Step-by-step explanation:

In order to solve for this function, we need to substitute in our value of x inside to find f(x). Since we are trying to evalue f(-1), we will substitute -1 in as x to our equation.

$f(-1) = 3(-1)^4 - 5(-1)^2 + 2(-1) - 3$

Now we can solve for the function by multiplying/subtracting/adding our known values.

Starting with the first term to the last term:

$3(-1)^4 = 3$

WAIT! How is this possible? $-1^4 = -1$ (according to my calculator), and $3 \cdot -1 = -3$ , not 3!

It's important to note that taking a power of a negative number and multiplying a negative number are two different things. Let's use $-2^2$ as an example.

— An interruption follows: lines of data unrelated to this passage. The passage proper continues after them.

lemma sim (s : List Char) : ∀ (n i : Nat) (st : List BItem),
    s.length - i = n → (markersOf st).length ≤ i →
    loopA s i (markersOf st) (sumW st) (prodM (markersOf st)) = loopB (s.drop i) (prevOf s i) st := by
  intro n
  induction n with
  | zero =>
    intro i st hn hm
    have hle : s.length ≤ i := by omega
    rw [loopA.eq_def]
    simp only [dif_neg (by omega : ¬ i < s.length)]
    rw [List.drop_eq_nil_of_le hle, loopB]
    by_cases hM : markersOf st = []
    · simp [hM, (any_isMarker_iff st), sumW_no_markers st hM]
    · simp [hM, (any_isMarker_iff st).2 hM]
  | succ n ih =>
    intro i st hn hm
    have hi : i < s.length := by omega
    rw [loopA.eq_def]
    simp only [dif_pos hi]
    rw [List.drop_eq_getElem_cons hi, loopB]
    have hprev : prevOf s (i + 1) = some s[i] := by
      unfold prevOf
      rw [dif_pos ⟨Nat.succ_pos i, by omega⟩]
      simp
    by_cases h1 : s[i] = '('
    · -- open paren: both push a marker
      have hIH := ih (i + 1) (BItem.marker '(' :: st) (by omega) (by simp [markersOf]; omega)
      rw [hprev, h1] at hIH
      simp only [markersOf, sumW, prodM, multOf] at hIH
      simp only [h1]
      simp only [reduceIte, true_or] at hIH ⊢
      rw [mul_comm (prodM (markersOf st)) 2]
      exact hIH
    by_cases h2 : s[i] = '['
    · have hIH := ih (i + 1) (BItem.marker '[' :: st) (by omega) (by simp [markersOf]; omega)
      rw [hprev, h2] at hIH
      simp only [markersOf, sumW, prodM, multOf] at hIH
      simp only [h2]
      simp only [Char.reduceEq, or_true, if_true] at hIH ⊢
      rw [mul_comm (prodM (markersOf st)) 3]
      exact hIH
    by_cases h3 : s[i] = ')'
    · -- closing round bracket
      simp only [h3, Char.reduceEq, or_false, if_true, if_false, popInts_eq]
      rcases hM : markersOf st with _ | ⟨c, ms⟩
      · -- no marker anywhere: both sides are 0
        rw [dropVals_of_markers_nil st hM]
      · obtain ⟨c', t, hd⟩ : ∃ c' t, dropVals st = BItem.marker c' :: t := by
          rcases dropVals_shape st with h0 | h0
          · have := markersOf_dropVals st; rw [h0, hM] at this; simp [markersOf] at this
          · exact h0
        have hmk : markersOf (dropVals st) = markersOf st := markersOf_dropVals st
        rw [hd, hM] at hmk
        simp only [markersOf] at hmk
        have hc : c' = c := by injection hmk
        subst hc
        have ht : markersOf t = ms := by injection hmk
        rw [hd]
        by_cases hop : c' = '('
        · subst hop
          simp only [reduceIte]
          -- the stack is nonempty, so i ≥ 1 and both sides look at s[i-1]
          have hi1 : 1 ≤ i := by rw [hM] at hm; simp at hm; omega
          have hget : PySem.List.pyGet? s ((i : Int) - 1) = some s[i - 1] := by
            have hcast : ((i : Int) - 1) = ((i - 1 : Nat) : Int) := by omega
            rw [hcast, PySem.List.pyGet?_natCast]
            simp [List.getElem?_eq_getElem (by omega : i - 1 < s.length)]
          have hprevi : prevOf s i = some s[i - 1] := by
            unfold prevOf
            rw [dif_pos ⟨by omega, by omega⟩]
          set base : Int := if prevOf s i = some '(' then (1 : Int) else 0 with hbase
          have hcond : (if PySem.List.pyGet? s ((i : Int) - 1) = some '('
              then sumW st + prodM (markersOf st) else sumW st)
              = sumW st + base * prodM (markersOf st) := by
            rw [hget, hbase, hprevi]
            by_cases hpc : s[i - 1] = '(' <;> simp [hpc]
          have hIH := ih (i + 1) (BItem.val (2 * (base + valsSum st)) :: t) (by omega)
            (by simp only [markersOf, ht]; rw [hM] at hm; simp at hm; omega)
          rw [hprev, h3] at hIH
          simp only [markersOf, sumW, ht] at hIH
          have hsum : sumW st + base * prodM (markersOf st)
              = 2 * (base + valsSum st) * prodM ms + sumW t := by
            have hdec := sumW_decomp st
            have hsw : sumW (dropVals st) = sumW t := by rw [hd]; simp [sumW]
            rw [hdec, hsw, hM]
            simp only [prodM, multOf, reduceIte]
            ring
          have hdiv : PySem.Int.floordiv (prodM (markersOf st)) 2 = prodM ms := by
            rw [hM]
            simp only [prodM, multOf, reduceIte]
            rw [PySem.Int.floordiv_eq_ediv_of_pos (by norm_num)]
            omega
          rw [hM] at hcond hsum hdiv
          rw [hcond, hsum, hdiv]
          exact hIH
        · simp [hop]
    by_cases h4 : s[i] = ']'
    · -- closing square bracket (mirror of the round case)
      simp only [h4, Char.reduceEq, or_true, or_false, if_true, if_false, popInts_eq]
      rcases hM : markersOf st with _ | ⟨c, ms⟩
      · rw [dropVals_of_markers_nil st hM]
      · obtain ⟨c', t, hd⟩ : ∃ c' t, dropVals st = BItem.marker c' :: t := by
          rcases dropVals_shape st with h0 | h0
          · have := markersOf_dropVals st; rw [h0, hM] at this; simp [markersOf] at this
          · exact h0
        have hmk : markersOf (dropVals st) = markersOf st := markersOf_dropVals st
        rw [hd, hM] at hmk
        simp only [markersOf] at hmk
        have hc : c' = c := by injection hmk
        subst hc
        have ht : markersOf t = ms := by injection hmk
        rw [hd]
        by_cases hop : c' = '['
        · subst hop
          simp only [reduceIte]
          have hi1 : 1 ≤ i := by rw [hM] at hm; simp at hm; omega
          have hget : PySem.List.pyGet? s ((i : Int) - 1) = some s[i - 1] := by
            have hcast : ((i : Int) - 1) = ((i - 1 : Nat) : Int) := by omega
            rw [hcast, PySem.List.pyGet?_natCast]
            simp [List.getElem?_eq_getElem (by omega : i - 1 < s.length)]
          have hprevi : prevOf s i = some s[i - 1] := by
            unfold prevOf
            rw [dif_pos ⟨by omega, by omega⟩]
          set base : Int := if prevOf s i = some '[' then (1 : Int) else 0 with hbase
          have hcond : (if PySem.List.pyGet? s ((i : Int) - 1) = some '['
              then sumW st + prodM (markersOf st) else sumW st)
              = sumW st + base * prodM (markersOf st) := by
            rw [hget, hbase, hprevi]
            by_cases hpc : s[i - 1] = '[' <;> simp [hpc]
          have hIH := ih (i + 1) (BItem.val (3 * (base + valsSum st)) :: t) (by omega)
            (by simp only [markersOf, ht]; rw [hM] at hm; simp at hm; omega)
          rw [hprev, h4] at hIH
          simp only [markersOf, sumW, ht] at hIH
          have hsum : sumW st + base * prodM (markersOf st)
              = 3 * (base + valsSum st) * prodM ms + sumW t := by
            have hdec := sumW_decomp st
            have hsw : sumW (dropVals st) = sumW t := by rw [hd]; simp [sumW]
            rw [hdec, hsw, hM]
            simp only [prodM, multOf, Char.reduceEq, reduceIte]
            ring
          have hdiv : PySem.Int.floordiv (prodM (markersOf st)) 3 = prodM ms := by
            rw [hM]
            simp only [prodM, multOf, Char.reduceEq, reduceIte]
            rw [PySem.Int.floordiv_eq_ediv_of_pos (by norm_num)]
            omega
          rw [hM] at hcond hsum hdiv
          rw [hcond, hsum, hdiv]
          exact hIH
        · simp [hop]
    · -- any other character is skipped by both programs
      have hIH := ih (i + 1) st (by omega) (by omega)
      rw [hprev] at hIH
      simp only [if_neg h1, if_neg h2, if_neg h3, if_neg h4,
        if_neg (by simp [h1, h2] : ¬ (s[i] = '(' ∨ s[i] = '[')),
        if_neg (by simp [h3, h4] : ¬ (s[i] = ')' ∨ s[i] = ']'))]
      exact hIH

-- ===== VERDICT (by name: the statement is the Claim_ definition above) =====
theorem calculate_bracket_value_spec : Claim_equal_calculate_bracket_value := by
  intro s _
  unfold Spec_calculate_bracket_value calculate_bracket_value calculate_bracket_value_alt
  have h := sim s.toList s.toList.length 0 [] (by omega) (by simp [markersOf])
  simpa [markersOf, sumW, prodM, prevOf] using h
-- pv_equiv track=rewrite | github.com/Kavaldrin/AoC2018 | 2/_2.py | taskA
-- ===== SOURCE A (Python) =====
-- from collections import Counter
--
-- def taskA(data):
--     twos = 0
--     threes = 0
--     for line in data:
--         counter = [j for i,j in Counter(line).most_common()]
--         if 3 in counter:
--             twos+=1
--         if 2 in counter:
--             threes+=1
--     return twos*threes
-- ===== SOURCE B (Python) =====
-- def _run_flags(s):
--     # s: sorted list of characters; returns (has a run of length 2, has a run of length 3)
--     has2 = False
--     has3 = False
--     i = 0
--     n = len(s)
--     while i < n:
--         j = i
--         while j < n and s[j] == s[i]:
--             j += 1
--         run = j - i
--         has2 = has2 or run == 2
--         has3 = has3 or run == 3
--         i = j
--     return has2, has3
--
--
-- def taskA(data):
--     twos = 0
--     threes = 0
--     for line in data:
--         has2, has3 = _run_flags(sorted(line))
--         if has3:
--             twos += 1
--         if has2:
--             threes += 1
--     return twos * threes
-- ===== Notes on version B (the rewrite author's own statement) =====
-- stated objective: alternative
-- what changed: Per line, replaces hash-table counting (Counter + most_common sort of the counts) by sort-then-scan: sort the characters and scan contiguous runs in one pass, flagging run lengths 2 and 3.
import Mathlib
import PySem

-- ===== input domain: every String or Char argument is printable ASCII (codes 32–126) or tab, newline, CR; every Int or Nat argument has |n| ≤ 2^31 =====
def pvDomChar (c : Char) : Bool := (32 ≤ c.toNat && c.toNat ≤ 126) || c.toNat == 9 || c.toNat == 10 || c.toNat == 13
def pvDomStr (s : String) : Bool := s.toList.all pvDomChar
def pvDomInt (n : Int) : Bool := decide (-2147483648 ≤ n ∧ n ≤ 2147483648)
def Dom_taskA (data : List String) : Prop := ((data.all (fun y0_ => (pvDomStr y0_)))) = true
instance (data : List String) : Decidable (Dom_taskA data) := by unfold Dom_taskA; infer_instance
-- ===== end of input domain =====

-- B replaces per-line hash counting (Counter + most_common) by sort-then-run-scan; same results, alternative algorithm.

-- ===== PORT A =====
-- counter = [j for i,j in Counter(line).most_common()]  (most_common = items sorted by count, descending, stable)
def taskA (data : List String) : Int :=
  let r := data.foldl (fun (st : Int × Int) line =>
    let counter := (PySem.List.sorted (PySem.Dict.counter line.toList).items (fun kv => kv.2) true).map (fun kv => kv.2)
    let st := if (3 : Int) ∈ counter then (st.1 + 1, st.2) else st
    if (2 : Int) ∈ counter then (st.1, st.2 + 1) else st) (0, 0)
  r.1 * r.2

-- ===== PORT B =====
-- _run_flags: scan a sorted char list run by run; the inner 'while s[j] == s[i]' is the takeWhile/dropWhile split
def runFlags : List Char → Bool × Bool
  | [] => (false, false)
  | c :: rest =>
    let run := (rest.takeWhile (fun d => d == c)).length + 1
    let r := runFlags (rest.dropWhile (fun d => d == c))
    (r.1 || decide (run = 2), r.2 || decide (run = 3))
termination_by s => s.length
decreasing_by
  simpa using Nat.lt_succ_of_le (List.length_dropWhile_le _ _)

def taskA_alt (data : List String) : Int :=
  let r := data.foldl (fun (st : Int × Int) line =>
    let f := runFlags (PySem.List.sorted line.toList (fun c => c) false)
    ((if f.2 then st.1 + 1 else st.1), (if f.1 then st.2 + 1 else st.2))) (0, 0)
  r.1 * r.2

-- ===== PRECONDITION & SPEC =====
def Spec_taskA (data : List String) (out : Int) : Prop := out = taskA_alt data
instance (data : List String) (out : Int) : Decidable (Spec_taskA data out) := by unfold Spec_taskA; infer_instance

-- ===== CLAIM (what is proved, stated in full; the proofs are below) =====
def Claim_equal_taskA : Prop := ∀ (data : List String), Dom_taskA data → Spec_taskA data (taskA data)

-- ===== LEMMAS AND PROOFS =====

-- A-side: n is among the most_common counts iff some character occurs exactly n times
lemma mem_mcVals (cs : List Char) (n : Int) :
    (n ∈ (PySem.List.sorted (PySem.Dict.counter cs).items (fun kv => kv.2) true).map (fun kv => kv.2))
      ↔ ∃ c ∈ cs, (cs.count c : Int) = n := by
  rw [List.mem_map]
  constructor
  · rintro ⟨kv, hkv, rfl⟩
    rw [PySem.List.mem_sorted, PySem.Dict.items_counter, List.mem_map] at hkv
    obtain ⟨c, hc, rfl⟩ := hkv
    exact ⟨c, (PySem.Set.mem_ofList _ _).mp hc, rfl⟩
  · rintro ⟨c, hc, rfl⟩
    refine ⟨(c, (cs.count c : Int)), ?_, rfl⟩
    rw [PySem.List.mem_sorted, PySem.Dict.items_counter, List.mem_map]
    exact ⟨c, (PySem.Set.mem_ofList _ _).mpr hc, rfl⟩

-- every element of dropWhile (· == c) in a sorted list headed by c is ≠ c
lemma ne_of_mem_dropWhile_sorted {c : Char} {rest : List Char}
    (hs : (c :: rest).Pairwise (· ≤ ·)) :
    ∀ x ∈ rest.dropWhile (fun d => d == c), x ≠ c := by
  intro x hx
  have hsub : (rest.dropWhile (fun d => d == c)).Sublist rest := List.dropWhile_sublist _
  have hrest : rest.Pairwise (· ≤ ·) := hs.of_cons
  have hcle : ∀ y ∈ rest, c ≤ y := fun y hy => (List.pairwise_cons.mp hs).1 y hy
  cases hdw : rest.dropWhile (fun d => d == c) with
  | nil => simp [hdw] at hx
  | cons h t =>
    have hhne : ¬ ((h == c) = true) := by
      have := List.head?_dropWhile_not (fun d => d == c) rest
      rw [hdw] at this; simpa using this
    have hhne' : h ≠ c := by simpa using hhne
    have hhmem : h ∈ rest := (hdw ▸ hsub).subset (List.mem_cons_self ..)
    have hch : c < h := lt_of_le_of_ne (hcle h hhmem) (Ne.symm hhne')
    rw [hdw] at hx
    rcases List.mem_cons.mp hx with rfl | hxt
    · exact hhne'
    · have hsorted' : (h :: t).Pairwise (· ≤ ·) := hrest.sublist (hdw ▸ hsub)
      have : h ≤ x := (List.pairwise_cons.mp hsorted').1 x hxt
      exact fun h' => absurd (h' ▸ this) (not_le.mpr hch)

-- count of the head in a sorted list = 1 + length of the leading run
lemma count_head_sorted {c : Char} {rest : List Char}
    (hs : (c :: rest).Pairwise (· ≤ ·)) :
    (c :: rest).count c = (rest.takeWhile (fun d => d == c)).length + 1 := by
  have hsplit : rest = rest.takeWhile (fun d => d == c) ++ rest.dropWhile (fun d => d == c) :=
    (List.takeWhile_append_dropWhile (p := fun d => d == c) (l := rest)).symm
  have h1 : (rest.takeWhile (fun d => d == c)).count c
      = (rest.takeWhile (fun d => d == c)).length := by
    rw [List.count_eq_length]
    intro b hb
    have hbc : b = c := by simpa using List.mem_takeWhile_imp hb
    simp [hbc]
  have h2 : (rest.dropWhile (fun d => d == c)).count c = 0 :=
    List.count_eq_zero.mpr (fun hmem => ne_of_mem_dropWhile_sorted hs c hmem rfl)
  calc (c :: rest).count c = rest.count c + 1 := by simp
    _ = (rest.takeWhile (fun d => d == c)).length + 1 := by
        conv_lhs => rw [hsplit]
        rw [List.count_append, h1, h2]

-- count of a non-head element lives entirely in the dropWhile part
lemma count_ne_head_sorted {c x : Char} {rest : List Char} (hx : x ≠ c) :
    (c :: rest).count x = (rest.dropWhile (fun d => d == c)).count x := by
  have hsplit : rest = rest.takeWhile (fun d => d == c) ++ rest.dropWhile (fun d => d == c) :=
    (List.takeWhile_append_dropWhile (p := fun d => d == c) (l := rest)).symm
  have h1 : (rest.takeWhile (fun d => d == c)).count x = 0 := by
    rw [List.count_eq_zero]
    intro hmem
    have := List.mem_takeWhile_imp hmem
    exact hx (by simpa using this)
  calc (c :: rest).count x = rest.count x := by
        simp [(Ne.symm hx : c ≠ x)]
    _ = _ := by
        conv_lhs => rw [hsplit]
        rw [List.count_append, h1, Nat.zero_add]

-- B-side characterisation: on a sorted list, the run flags say "some char occurs exactly 2 / exactly 3 times"
lemma runFlags_iff (s : List Char) (hs : s.Pairwise (· ≤ ·)) :
    ((runFlags s).1 = true ↔ ∃ c ∈ s, s.count c = 2)
      ∧ ((runFlags s).2 = true ↔ ∃ c ∈ s, s.count c = 3) := by
  induction s using runFlags.induct with
  | case1 => simp [runFlags]
  | case2 c rest ih =>
    have hdrop : (rest.dropWhile (fun d => d == c)).Pairwise (· ≤ ·) :=
      hs.of_cons.sublist (List.dropWhile_sublist _)
    obtain ⟨ih2, ih3⟩ := ih hdrop
    have hdropsub : (rest.dropWhile (fun d => d == c)).Sublist rest := List.dropWhile_sublist _
    have hkey : ∀ n : Nat, ((rest.takeWhile (fun d => d == c)).length + 1 = n
        ∨ ∃ x ∈ rest.dropWhile (fun d => d == c), (rest.dropWhile (fun d => d == c)).count x = n)
        ↔ ∃ x ∈ c :: rest, (c :: rest).count x = n := by
      intro n
      constructor
      · rintro (h | ⟨x, hx, hcx⟩)
        · exact ⟨c, List.mem_cons_self .., by rw [count_head_sorted hs]; exact h⟩
        · refine ⟨x, List.mem_cons_of_mem _ (hdropsub.subset hx), ?_⟩
          rw [count_ne_head_sorted (ne_of_mem_dropWhile_sorted hs x hx)]
          exact hcx
      · rintro ⟨x, hx, hcx⟩
        rcases List.mem_cons.mp hx with rfl | hxrest
        · left; rw [count_head_sorted hs] at hcx; exact hcx
        · by_cases hxc : x = c
          · subst hxc
            left; rw [count_head_sorted hs] at hcx; exact hcx
          · right
            have hxmem : x ∈ rest.dropWhile (fun d => d == c) := by
              have hsplit : rest = rest.takeWhile (fun d => d == c)
                  ++ rest.dropWhile (fun d => d == c) :=
                (List.takeWhile_append_dropWhile (p := fun d => d == c) (l := rest)).symm
              rw [hsplit] at hxrest
              rcases List.mem_append.mp hxrest with htk | hdr
              · exact absurd (by simpa using List.mem_takeWhile_imp htk) hxc
              · exact hdr
            refine ⟨x, hxmem, ?_⟩
            rw [count_ne_head_sorted hxc] at hcx
            exact hcx
    constructor
    · rw [show (runFlags (c :: rest)).1
          = ((runFlags (rest.dropWhile (fun d => d == c))).1
              || decide ((rest.takeWhile (fun d => d == c)).length + 1 = 2)) by
            rw [runFlags]]
      rw [Bool.or_eq_true, ih2, decide_eq_true_iff, or_comm]
      exact hkey 2
    · rw [show (runFlags (c :: rest)).2
          = ((runFlags (rest.dropWhile (fun d => d == c))).2
              || decide ((rest.takeWhile (fun d => d == c)).length + 1 = 3)) by
            rw [runFlags]]
      rw [Bool.or_eq_true, ih3, decide_eq_true_iff, or_comm]
      exact hkey 3

-- per-line agreement of the two membership tests
lemma line_flag (cs : List Char) (n : Nat) :
    ((n : Int) ∈ (PySem.List.sorted (PySem.Dict.counter cs).items (fun kv => kv.2) true).map (fun kv => kv.2))
      ↔ (∃ c ∈ PySem.List.sorted cs (fun c => c) false,
            (PySem.List.sorted cs (fun c => c) false).count c = n) := by
  rw [mem_mcVals]
  have hperm : (PySem.List.sorted cs (fun c => c) false).Perm cs := PySem.List.sorted_perm ..
  constructor
  · rintro ⟨c, hc, hcn⟩
    exact ⟨c, hperm.mem_iff.mpr hc, by rw [hperm.count_eq]; exact_mod_cast hcn⟩
  · rintro ⟨c, hc, hcn⟩
    refine ⟨c, hperm.mem_iff.mp hc, ?_⟩
    rw [hperm.count_eq] at hcn
    exact_mod_cast hcn

lemma step_eq (st : Int × Int) (line : String) :
    (if (2 : Int) ∈ (PySem.List.sorted (PySem.Dict.counter line.toList).items (fun kv => kv.2) true).map (fun kv => kv.2) then
       ((if (3 : Int) ∈ (PySem.List.sorted (PySem.Dict.counter line.toList).items (fun kv => kv.2) true).map (fun kv => kv.2) then (st.1 + 1, st.2) else st).1,
        (if (3 : Int) ∈ (PySem.List.sorted (PySem.Dict.counter line.toList).items (fun kv => kv.2) true).map (fun kv => kv.2) then (st.1 + 1, st.2) else st).2 + 1)
     else
       (if (3 : Int) ∈ (PySem.List.sorted (PySem.Dict.counter line.toList).items (fun kv => kv.2) true).map (fun kv => kv.2) then (st.1 + 1, st.2) else st))
    = ((if (runFlags (PySem.List.sorted line.toList (fun c => c) false)).2 = true then st.1 + 1 else st.1),
       (if (runFlags (PySem.List.sorted line.toList (fun c => c) false)).1 = true then st.2 + 1 else st.2)) := by
  have hsorted : (PySem.List.sorted line.toList (fun c => c) false).Pairwise (· ≤ ·) :=
    PySem.List.sorted_pairwise ..
  obtain ⟨h2, h3⟩ := runFlags_iff _ hsorted
  have e3 : ((3 : Int) ∈ (PySem.List.sorted (PySem.Dict.counter line.toList).items (fun kv => kv.2) true).map (fun kv => kv.2))
      ↔ (runFlags (PySem.List.sorted line.toList (fun c => c) false)).2 = true := by
    rw [h3]; exact_mod_cast line_flag line.toList 3
  have e2 : ((2 : Int) ∈ (PySem.List.sorted (PySem.Dict.counter line.toList).items (fun kv => kv.2) true).map (fun kv => kv.2))
      ↔ (runFlags (PySem.List.sorted line.toList (fun c => c) false)).1 = true := by
    rw [h2]; exact_mod_cast line_flag line.toList 2
  by_cases c3 : (runFlags (PySem.List.sorted line.toList (fun c => c) false)).2 = true <;>
  by_cases c2 : (runFlags (PySem.List.sorted line.toList (fun c => c) false)).1 = true <;>
  simp [e3, e2, c3, c2]

-- ===== VERDICT (by name: the statement is the Claim_ definition above) =====
theorem taskA_spec : Claim_equal_taskA := by
  intro data _
  unfold Spec_taskA taskA taskA_alt
  simp only [step_eq]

What your calculator did was follow BEMDAS since it wasn't explicitly told not to.

BEMDAS:

- Brackets

- Exponents

- Multiplication/Division

- Addition/Subtraction

Examining the equation, your calculator used this rule properly. Note that exponents come over multiplication.

So rather than being "-2 squared" - it's "the negative of of 2 squared."

Tying this back into our problem, the squared method would only be true if it looks like $-1^4$ . However, since we're substituting in -1, it looks like $(-1)^4$ , so the expression reads out as "-1 to the fourth."